EXERCISE AIM:
Each line below from the one containing "if k = 0 then" through the one containing "PySem.List.pyGetD l j ' '" is to be given again exactly, and no line outside that span.

Saved data entries
● ● ● ●

-- pv_equiv track=rewrite | github.com/Shellbye/leetcode-python | 541.py | reverseStr
-- ===== SOURCE A (Python) =====
-- def reverseStr(s, k):
--     """
--     :type s: str
--     :type k: int
--     :rtype: str
--     """
--     if k == 0:
--         return s
--     ans = ""
--     turn = 0
--     for i in range(0, len(s), k):
--         if turn % 2 != 0:
--             ans = ans + s[i:i+k]
--         else:
--             ans = ans + s[i:i+k][::-1]
--         turn = turn + 1
--     return ans
-- ===== SOURCE B (Python) =====
-- def reverseStr(s, k):
--     if k <= 0:
--         return s
--     n = len(s)
--     w = 2 * k
--     out = []
--     for j in range(n):
--         r = j % w
--         if r < k:
--             base = j - r
--             end = min(base + k, n)
--             out.append(s[base + end - 1 - j])
--         else:
--             out.append(s[j])
--     return "".join(out)
-- ===== Notes on version B (the rewrite author's own statement) =====
-- stated objective: alternative
-- what changed: B replaces A's chunk-slice-reverse-and-concatenate loop by a single pass over character positions that computes each output character directly from a closed-form index mapping (position j in a reversed half-window reads s[base+end-1-j], otherwise s[j]), joining the characters once.
-- intended difference: For k < 0 on a nonempty string A returns '' because range(0, len(s), k) is accidentally empty, while B treats a nonpositive k as a no-op and returns s unchanged, the intended behaviour for a meaningless block size. — e.g. on reverseStr("ab", -1): A returns "", B returns "ab"
import Mathlib
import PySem

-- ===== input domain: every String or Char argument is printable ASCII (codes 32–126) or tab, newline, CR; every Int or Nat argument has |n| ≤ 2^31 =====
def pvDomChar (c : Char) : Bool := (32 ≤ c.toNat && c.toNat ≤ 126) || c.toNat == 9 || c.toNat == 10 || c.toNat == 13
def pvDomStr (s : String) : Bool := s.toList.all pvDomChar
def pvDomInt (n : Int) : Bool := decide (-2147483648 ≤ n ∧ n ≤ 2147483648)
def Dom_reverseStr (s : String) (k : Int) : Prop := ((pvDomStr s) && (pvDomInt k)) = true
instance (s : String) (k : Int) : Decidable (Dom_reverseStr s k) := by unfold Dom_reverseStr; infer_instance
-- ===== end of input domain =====

-- B computes each output character directly by a closed-form index mapping (one pass, no slicing
-- or reversal); on k < 0 with nonempty s it intentionally returns s where A returns "" (see D_).

-- ===== PORT A =====
-- A's loop: ans/turn state over range(0, len(s), k); s[i:i+k][::-1] is the reversed slice.
def revStrLoopA (l : List Char) (k : Int) : List Char :=
  ((PySem.List.pyRange 0 (l.length : Int) k).foldl
    (fun (st : List Char × Int) i =>
      if PySem.Int.mod st.2 2 ≠ 0 then
        (st.1 ++ PySem.List.slice l (some i) (some (i + k)), st.2 + 1)
      else
        (st.1 ++ (PySem.List.slice l (some i) (some (i + k))).reverse, st.2 + 1))
    ([], 0)).1

def reverseStr (s : String) (k : Int) : String :=
  if k = 0 then s else String.ofList (revStrLoopA s.toList k)

-- ===== PORT B =====
-- B's loop body: for index j, the source character s[base+end-1-j] (reversed half-window) or s[j].
-- The index handed to pyGetD is always in range when 0 < k (proved below), so the ' ' default is never used.
def bChar (l : List Char) (k : Int) (j : Int) : Char :=
  let r := PySem.Int.mod j (2 * k)
  if r < k then
    let base := j - r
    let e := min (base + k) (l.length : Int)
    PySem.List.pyGetD l (base + e - 1 - j) ' '
  else
    PySem.List.pyGetD l j ' '

def revStrLoopB (l : List Char) (k : Int) : List Char :=
  (PySem.List.pyRange 0 (l.length : Int) 1).foldl (fun out j => out ++ [bChar l k j]) []

def reverseStr_alt (s : String) (k : Int) : String :=
  if k ≤ 0 then s else String.ofList (revStrLoopB s.toList k)

-- ===== PRECONDITION & SPEC =====
-- On k < 0 with s nonempty, A returns "" (an accident: range(0, len(s), k) is empty), while B
-- treats a nonpositive k as a no-op and returns s unchanged, the intended behaviour.
def D_reverseStr (s : String) (k : Int) : Prop := k < 0 ∧ s ≠ ""
instance (s : String) (k : Int) : Decidable (D_reverseStr s k) := by unfold D_reverseStr; infer_instance

def Spec_reverseStr (s : String) (k : Int) (out : String) : Prop := ¬ D_reverseStr s k → out = reverseStr_alt s k
instance (s : String) (k : Int) (out : String) : Decidable (Spec_reverseStr s k out) := by unfold Spec_reverseStr; infer_instance

def pvDiffWitness_reverseStr : String × Int := ("ab", -1)
def pvDiffWitnessOut_reverseStr : String × String := ("", "ab")

-- ===== CLAIM (what is proved, stated in full; the proofs are below) =====
def Claim_unchanged_reverseStr : Prop := ∀ (s : String) (k : Int), Dom_reverseStr s k → Spec_reverseStr s k (reverseStr s k)
def Claim_changed_reverseStr : Prop := Dom_reverseStr (pvDiffWitness_reverseStr.1) (pvDiffWitness_reverseStr.2) ∧ D_reverseStr (pvDiffWitness_reverseStr.1) (pvDiffWitness_reverseStr.2) ∧ reverseStr (pvDiffWitness_reverseStr.1) (pvDiffWitness_reverseStr.2) = pvDiffWitnessOut_reverseStr.1 ∧ reverseStr_alt (pvDiffWitness_reverseStr.1) (pvDiffWitness_reverseStr.2) = pvDiffWitnessOut_reverseStr.2 ∧ pvDiffWitnessOut_reverseStr.1 ≠ pvDiffWitnessOut_reverseStr.2
def Claim_exact_reverseStr : Prop := ∀ (s : String) (k : Int), Dom_reverseStr s k → D_reverseStr s k → reverseStr s k ≠ reverseStr_alt s k

-- ===== LEMMAS AND PROOFS =====

-- abstract form of A's per-index output (t = turn)
def goA (k : Int) (l : List Char) : List Int → Int → List Char
  | [], _ => []
  | i :: r, t =>
    (if PySem.Int.mod t 2 ≠ 0 then (l.drop i.toNat).take k.toNat
     else ((l.drop i.toNat).take k.toNat).reverse) ++ goA k l r (t + 1)

-- chunk form shared by both directions of the proof
def goB (k : Int) (l : List Char) (r : List Int) : List Char :=
  r.flatMap (fun i =>
    ((l.drop i.toNat).take k.toNat).reverse ++ ((l.drop (i.toNat + k.toNat)).take k.toNat))

theorem slice_chunk (l : List Char) {i k : Int} (hi : 0 ≤ i) (hk : 0 ≤ k) :
    PySem.List.slice l (some i) (some (i + k)) = (l.drop i.toNat).take k.toNat := by
  rw [PySem.List.slice_toNat l hi (by omega)]
  congr 1
  omega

● ● ● ●

RESULT OF THE EXERCISE:
  if k = 0 then s else String.ofList (revStrLoopA s.toList k)

-- ===== PORT B =====
-- B's loop body: for index j, the source character s[base+end-1-j] (reversed half-window) or s[j].
-- The index handed to pyGetD is always in range when 0 < k (proved below), so the ' ' default is never used.
def bChar (l : List Char) (k : Int) (j : Int) : Char :=
  let r := PySem.Int.mod j (2 * k)
  if r < k then
    let base := j - r
    let e := min (base + k) (l.length : Int)
    PySem.List.pyGetD l (base + e - 1 - j) ' '
  else
    PySem.List.pyGetD l j ' '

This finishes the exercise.